Apparently, the sculptures of Mahabalipuram are popular in countries like Britain, Germany, Denmark and Singapore. Images made of soapstone, handicrafts, wood carvings, sea-shell articles and jewelleries are sold here. What’s more, you can see sculptures in the making. Part of the reason why foreign tourists flock here is Tamil Nadu’s Department of Tourism conducting world famous dance festivals every Saturday, Sunday and on holidays during December and January. With Arjuna’s Penance (a rock bas-relief shaped like a giant) as the backdrop, the festival goes on for four weeks. Dancers from across India come here to display their choreographed moves. Besides, there are classical renditions, tribal dances and puppet shows for the general audience.

The other marvels in and around Mamallapuram include the Trimurti cave, Kodikkal Mandapam, a replica of Arjuna’s Penance, Ramanuja Mandapam, Adivaraha Temple, Koneri cave, Pancha Pandava Mandapam and Sthalasayana Perumal temple. What really fascinated me most was the hill slope near the Ganesha Ratha that held on its expansive chest, a huge boulder. Known as Krishna’s Butter Ball, the Pallava kings tried to move the boulder with elephants but were unsuccessful. Quite unbelievable, because it’s located just at the point where the mountain slopes. A marvel all the way. And I found an old woman selling mangoes. From far, she looked much smaller than the boulder which formed her background. A Kodak moment all the way.

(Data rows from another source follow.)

-- pv_equiv track=rewrite | github.com/mouradap/bioFellow | functions.py | revTranslation
-- ===== SOURCE A (Python) =====
-- def revTranslation(aminoacidSeq):
-- 	codons = {
--
-- 		"TTT": "F", "TTC": "F", "TTA": "L", "TTG": "L",
-- 		"TCT": "S", "TCC": "S", "TCA": "S", "TCG": "S",
-- 		"TAT": "Y", "TAC": "Y", "TAA": "*", "TAG": "*",
-- 		"TGT": "C", "TGC": "C", "TGA": "*", "TGG": "W",
-- 		"CTT": "L", "CTC": "L", "CTA": "L", "CTG": "L",
-- 		"CCT": "P", "CCC": "P", "CCA": "P", "CCG": "P",
-- 		"CAT": "H", 'CAC': 'H', 'CAA': 'Q', 'CAG': 'Q',
-- 		'CGT': 'R', 'CGC': 'R', 'CGA': 'R', 'CGG': 'R',
-- 		'ATT': 'I', 'ATC': 'I', 'ATA': 'I', 'ATG': 'M',
-- 		'ACT': 'T', 'ACC': 'T', 'ACA': 'T', 'ACG': 'T',
-- 		'AAT': 'N', 'AAC': 'N', 'AAA': 'K', 'AAG': 'K',
-- 		'AGT': 'S', 'AGC': 'S', 'AGA': 'R', 'AGG': 'R',
-- 		'GTT': 'V', 'GTC': 'V', 'GTA': 'V', 'GTG': 'V',
-- 		'GCT': 'A', 'GCC': 'A', 'GCA': 'A', 'GCG': 'A',
-- 		'GAT': 'D', 'GAC': 'D', 'GAA': 'E', 'GAG': 'E',
-- 		'GGT': 'G', 'GGC': 'G', 'GGA': 'G', 'GGG': 'G'
-- 	}
--
--
-- 	revTrans = ""
--
-- 	for pos in range(len(aminoacidSeq)):
-- 		aa = aminoacidSeq[pos].upper()
-- 		aaList = []
-- 		for key in codons:
-- 			aaList.append(codons[key])
--
-- 		if aa not in aaList:
-- 			return "Invalid Aminoacid"
--
-- 		for key in codons:
-- 			if codons[key] == aa:
-- 				codon = key
-- 				revTrans += codon
-- 				break
--
-- 	return revTrans
-- ===== SOURCE B (Python) =====
-- def revTranslation(aminoacidSeq):
-- 	# direct amino-acid -> codon table (first codon of each amino acid in the genetic code table)
-- 	rev = {
-- 		'F': 'TTT', 'L': 'TTA', 'S': 'TCT', 'Y': 'TAT', '*': 'TAA',
-- 		'C': 'TGT', 'W': 'TGG', 'P': 'CCT', 'H': 'CAT', 'Q': 'CAA',
-- 		'R': 'CGT', 'I': 'ATT', 'M': 'ATG', 'T': 'ACT', 'N': 'AAT',
-- 		'K': 'AAA', 'V': 'GTT', 'A': 'GCT', 'D': 'GAT', 'E': 'GAA',
-- 		'G': 'GGT',
-- 	}
-- 	try:
-- 		return ''.join(rev[aa.upper()] for aa in aminoacidSeq)
-- 	except KeyError:
-- 		return "Invalid Aminoacid"
-- ===== Notes on version B (the rewrite author's own statement) =====
-- stated objective: faster
-- what changed: B replaces A's per-character rebuild of the 64-entry codon-value list and linear key rescan with a fixed 21-entry amino-acid-to-codon table consulted once per character (join over a generator, KeyError as the invalid case).
import Mathlib
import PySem

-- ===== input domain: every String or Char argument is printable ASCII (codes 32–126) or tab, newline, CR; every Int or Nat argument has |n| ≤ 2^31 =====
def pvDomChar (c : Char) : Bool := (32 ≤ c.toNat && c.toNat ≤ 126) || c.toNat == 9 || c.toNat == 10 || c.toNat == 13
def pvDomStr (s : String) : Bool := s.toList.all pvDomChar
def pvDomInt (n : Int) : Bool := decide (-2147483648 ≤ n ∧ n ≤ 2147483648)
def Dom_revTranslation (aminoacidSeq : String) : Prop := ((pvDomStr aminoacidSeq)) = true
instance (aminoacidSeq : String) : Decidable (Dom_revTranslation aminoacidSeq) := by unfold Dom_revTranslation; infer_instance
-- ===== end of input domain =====

-- B uses a fixed 21-entry amino-acid→codon table and one lookup per character (join over mapM),
-- instead of A's per-character rebuild of the 64-entry value list and linear key rescan (objective: faster, constant factor).

-- ===== PORT A =====
def pvCodons : PySem.Dict String String := PySem.Dict.ofList [
  ("TTT", "F"), ("TTC", "F"), ("TTA", "L"), ("TTG", "L"),
  ("TCT", "S"), ("TCC", "S"), ("TCA", "S"), ("TCG", "S"),
  ("TAT", "Y"), ("TAC", "Y"), ("TAA", "*"), ("TAG", "*"),
  ("TGT", "C"), ("TGC", "C"), ("TGA", "*"), ("TGG", "W"),
  ("CTT", "L"), ("CTC", "L"), ("CTA", "L"), ("CTG", "L"),
  ("CCT", "P"), ("CCC", "P"), ("CCA", "P"), ("CCG", "P"),
  ("CAT", "H"), ("CAC", "H"), ("CAA", "Q"), ("CAG", "Q"),
  ("CGT", "R"), ("CGC", "R"), ("CGA", "R"), ("CGG", "R"),
  ("ATT", "I"), ("ATC", "I"), ("ATA", "I"), ("ATG", "M"),
  ("ACT", "T"), ("ACC", "T"), ("ACA", "T"), ("ACG", "T"),
  ("AAT", "N"), ("AAC", "N"), ("AAA", "K"), ("AAG", "K"),
  ("AGT", "S"), ("AGC", "S"), ("AGA", "R"), ("AGG", "R"),
  ("GTT", "V"), ("GTC", "V"), ("GTA", "V"), ("GTG", "V"),
  ("GCT", "A"), ("GCC", "A"), ("GCA", "A"), ("GCG", "A"),
  ("GAT", "D"), ("GAC", "D"), ("GAA", "E"), ("GAG", "E"),
  ("GGT", "G"), ("GGC", "G"), ("GGA", "G"), ("GGG", "G")]

-- the per-character loop of A: rebuild aaList, membership test, then scan for the first key
def pvAgo : List Char → List Char → Option (List Char)
  | acc, [] => some acc
  | acc, c :: rest =>
    let aa : String := String.ofList [PySem.Chars.upperChar c]
    -- for key in codons: aaList.append(codons[key])
    let aaList : List String := pvCodons.items.foldl (fun l kv => l ++ [kv.2]) []
    if aaList.contains aa then
      -- for key in codons: if codons[key] == aa: codon = key; revTrans += codon; break
      let acc' : List Char :=
        match pvCodons.items.find? (fun kv => kv.2 == aa) with
        | some kv => acc ++ kv.1.toList   -- first matching key, then break
        | none => acc                     -- unreachable: loop falls through without a match
      pvAgo acc' rest
    else none                             -- return "Invalid Aminoacid"

def revTranslation (aminoacidSeq : String) : String :=
  match pvAgo [] aminoacidSeq.toList with
  | some cs => String.ofList cs
  | none => "Invalid Aminoacid"

-- ===== PORT B =====
-- the literal reverse table of Source B: amino acid → its first codon
def pvRev : PySem.Dict String String := PySem.Dict.ofList [
  ("F", "TTT"), ("L", "TTA"), ("S", "TCT"), ("Y", "TAT"), ("*", "TAA"),
  ("C", "TGT"), ("W", "TGG"), ("P", "CCT"), ("H", "CAT"), ("Q", "CAA"),
  ("R", "CGT"), ("I", "ATT"), ("M", "ATG"), ("T", "ACT"), ("N", "AAT"),
  ("K", "AAA"), ("V", "GTT"), ("A", "GCT"), ("D", "GAT"), ("E", "GAA"),
  ("G", "GGT")]

-- ''.join(rev[aa.upper()] for aa in aminoacidSeq), KeyError ↦ none (stops at the first bad char, like the generator)
def revTranslation_alt (aminoacidSeq : String) : String :=
  match aminoacidSeq.toList.mapM (fun aa => pvRev.get? (String.ofList [PySem.Chars.upperChar aa])) with
  | some parts => PySem.Str.join "" parts
  | none => "Invalid Aminoacid"

-- ===== PRECONDITION & SPEC =====
def Spec_revTranslation (aminoacidSeq : String) (out : String) : Prop := out = revTranslation_alt aminoacidSeq
instance (aminoacidSeq : String) (out : String) : Decidable (Spec_revTranslation aminoacidSeq out) := by unfold Spec_revTranslation; infer_instance

-- ===== CLAIM (what is proved, stated in full; the proofs are below) =====
def Claim_equal_revTranslation : Prop := ∀ (aminoacidSeq : String), Dom_revTranslation aminoacidSeq → Spec_revTranslation aminoacidSeq (revTranslation aminoacidSeq)

-- ===== LEMMAS AND PROOFS =====

-- per-character agreement of the two strategies, as a Boolean test
def pvStepTest (c : Char) : Bool :=
  let aa : String := String.ofList [PySem.Chars.upperChar c]
  let aaList : List String := pvCodons.items.foldl (fun l kv => l ++ [kv.2]) []
  (aaList.contains aa == (pvRev.get? aa).isSome) &&
    ((pvCodons.items.find? (fun kv => kv.2 == aa)).map (·.1) == pvRev.get? aa)

set_option maxRecDepth 100000 in
lemma pvStepTest_all : ∀ n ∈ List.range 128, pvStepTest (Char.ofNat n) = true := by decide

lemma pvStepTest_dom (c : Char) (h : pvDomChar c = true) : pvStepTest c = true := by
  have hlt : c.toNat < 128 := by
    unfold pvDomChar at h
    simp only [Bool.or_eq_true, Bool.and_eq_true, decide_eq_true_eq, Nat.beq_eq_true_eq] at h
    omega
  have := pvStepTest_all c.toNat (List.mem_range.mpr hlt)
  rwa [Char.ofNat_toNat c] at this

-- intercalate with an empty separator is flatten
lemma pvInter_nil : ∀ (ls : List (List Char)), List.intercalate ([]:List Char) ls = ls.flatten := by
  intro ls
  induction ls with
  | nil => rfl
  | cons a t ih =>
    cases t with
    | nil => simp [List.intercalate, List.intersperse]
    | cons b r =>
      simp only [List.intercalate, List.intersperse] at ih ⊢
      simp [ih]

-- ''.join over List Char: join "" parts is the concatenation of the parts' characters
lemma pvJoin_nil_eq (parts : List String) :
    PySem.Str.join "" parts = String.ofList (parts.flatMap String.toList) := by
  simp [PySem.Str.join, PySem.Chars.join, pvInter_nil, List.flatMap]

-- A's accumulator loop computes acc ++ the concatenation of B's per-character lookups
lemma pvGo_eq (l : List Char) (h : l.all pvDomChar = true) (acc : List Char) :
    pvAgo acc l =
      (l.mapM (fun aa => pvRev.get? (String.ofList [PySem.Chars.upperChar aa]))).map
        (fun parts => acc ++ parts.flatMap String.toList) := by
  induction l generalizing acc with
  | nil => simp [pvAgo]
  | cons c rest ih =>
    simp only [List.all_cons, Bool.and_eq_true] at h
    have hstep := pvStepTest_dom c h.1
    simp only [pvStepTest, Bool.and_eq_true, beq_iff_eq] at hstep
    obtain ⟨h1, h2⟩ := hstep
    rw [pvAgo, List.mapM_cons]
    rcases hget : pvRev.get? (String.ofList [PySem.Chars.upperChar c]) with _ | codon
    · rw [hget] at h1
      simp only [Option.isSome_none] at h1
      rw [if_neg (by rw [h1]; exact Bool.false_ne_true)]
      simp
    · rw [hget] at h1 h2
      simp only [Option.isSome_some] at h1
      rw [if_pos h1]
      rcases hfind : pvCodons.items.find? (fun kv => kv.2 == String.ofList [PySem.Chars.upperChar c]) with _ | kv
      · rw [hfind] at h2
        simp at h2
      · rw [hfind] at h2
        simp only [Option.map_some] at h2
        have hkv : kv.1 = codon := by injection h2
        simp only [hfind, hkv, ih h.2]
        cases hrest : rest.mapM (fun aa => pvRev.get? (String.ofList [PySem.Chars.upperChar aa])) <;>
          simp [List.flatMap, List.append_assoc]

-- ===== VERDICT (by name: the statement is the Claim_ definition above) =====
theorem revTranslation_spec : Claim_equal_revTranslation := by
  intro s hdom
  unfold Spec_revTranslation revTranslation revTranslation_alt
  rw [pvGo_eq s.toList hdom []]
  cases h : s.toList.mapM (fun aa => pvRev.get? (String.ofList [PySem.Chars.upperChar aa])) with
  | none => rfl
  | some parts => simp [pvJoin_nil_eq]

Apart from the rathas, there are 14 such important constructions in and around Mamallapuram (that’s the official name). The beauty of it is not only due to its architecture but also for its casuarinas trees, the silvery sandy beach and the classical hand-made crafts that form a collective splendour. To add to the charm are many places around this sculptor’s paradise that have become part of my must-visit list the next time I am here. Most prominent among them include the Cholamandal Artist’s Village, Dakshina Chitra, Muthukadu, Crocodile and Snake Park, Chengalpattu, Kanchipuram, Kovalam (the Olive Ridley Turtles come here between November and March to hatch their eggs), Mudaliarkuppam, Thirukkalukundram, Tirupporur, Vandalur and Vedanthangal. Apparently, in Thirukkalukundram, 16 km away from Mahabalipuram, there is a 160 metre hill with a small Vedagirishvara temple dedicated to Lord Shiva. The priest in the temple feeds a pair of white eagles, which are said to be saints. The eagles on their way from Varanasi and Rameswaram, nest in this hill temple at a particular time in the afternoon when no other eagles or birds attend.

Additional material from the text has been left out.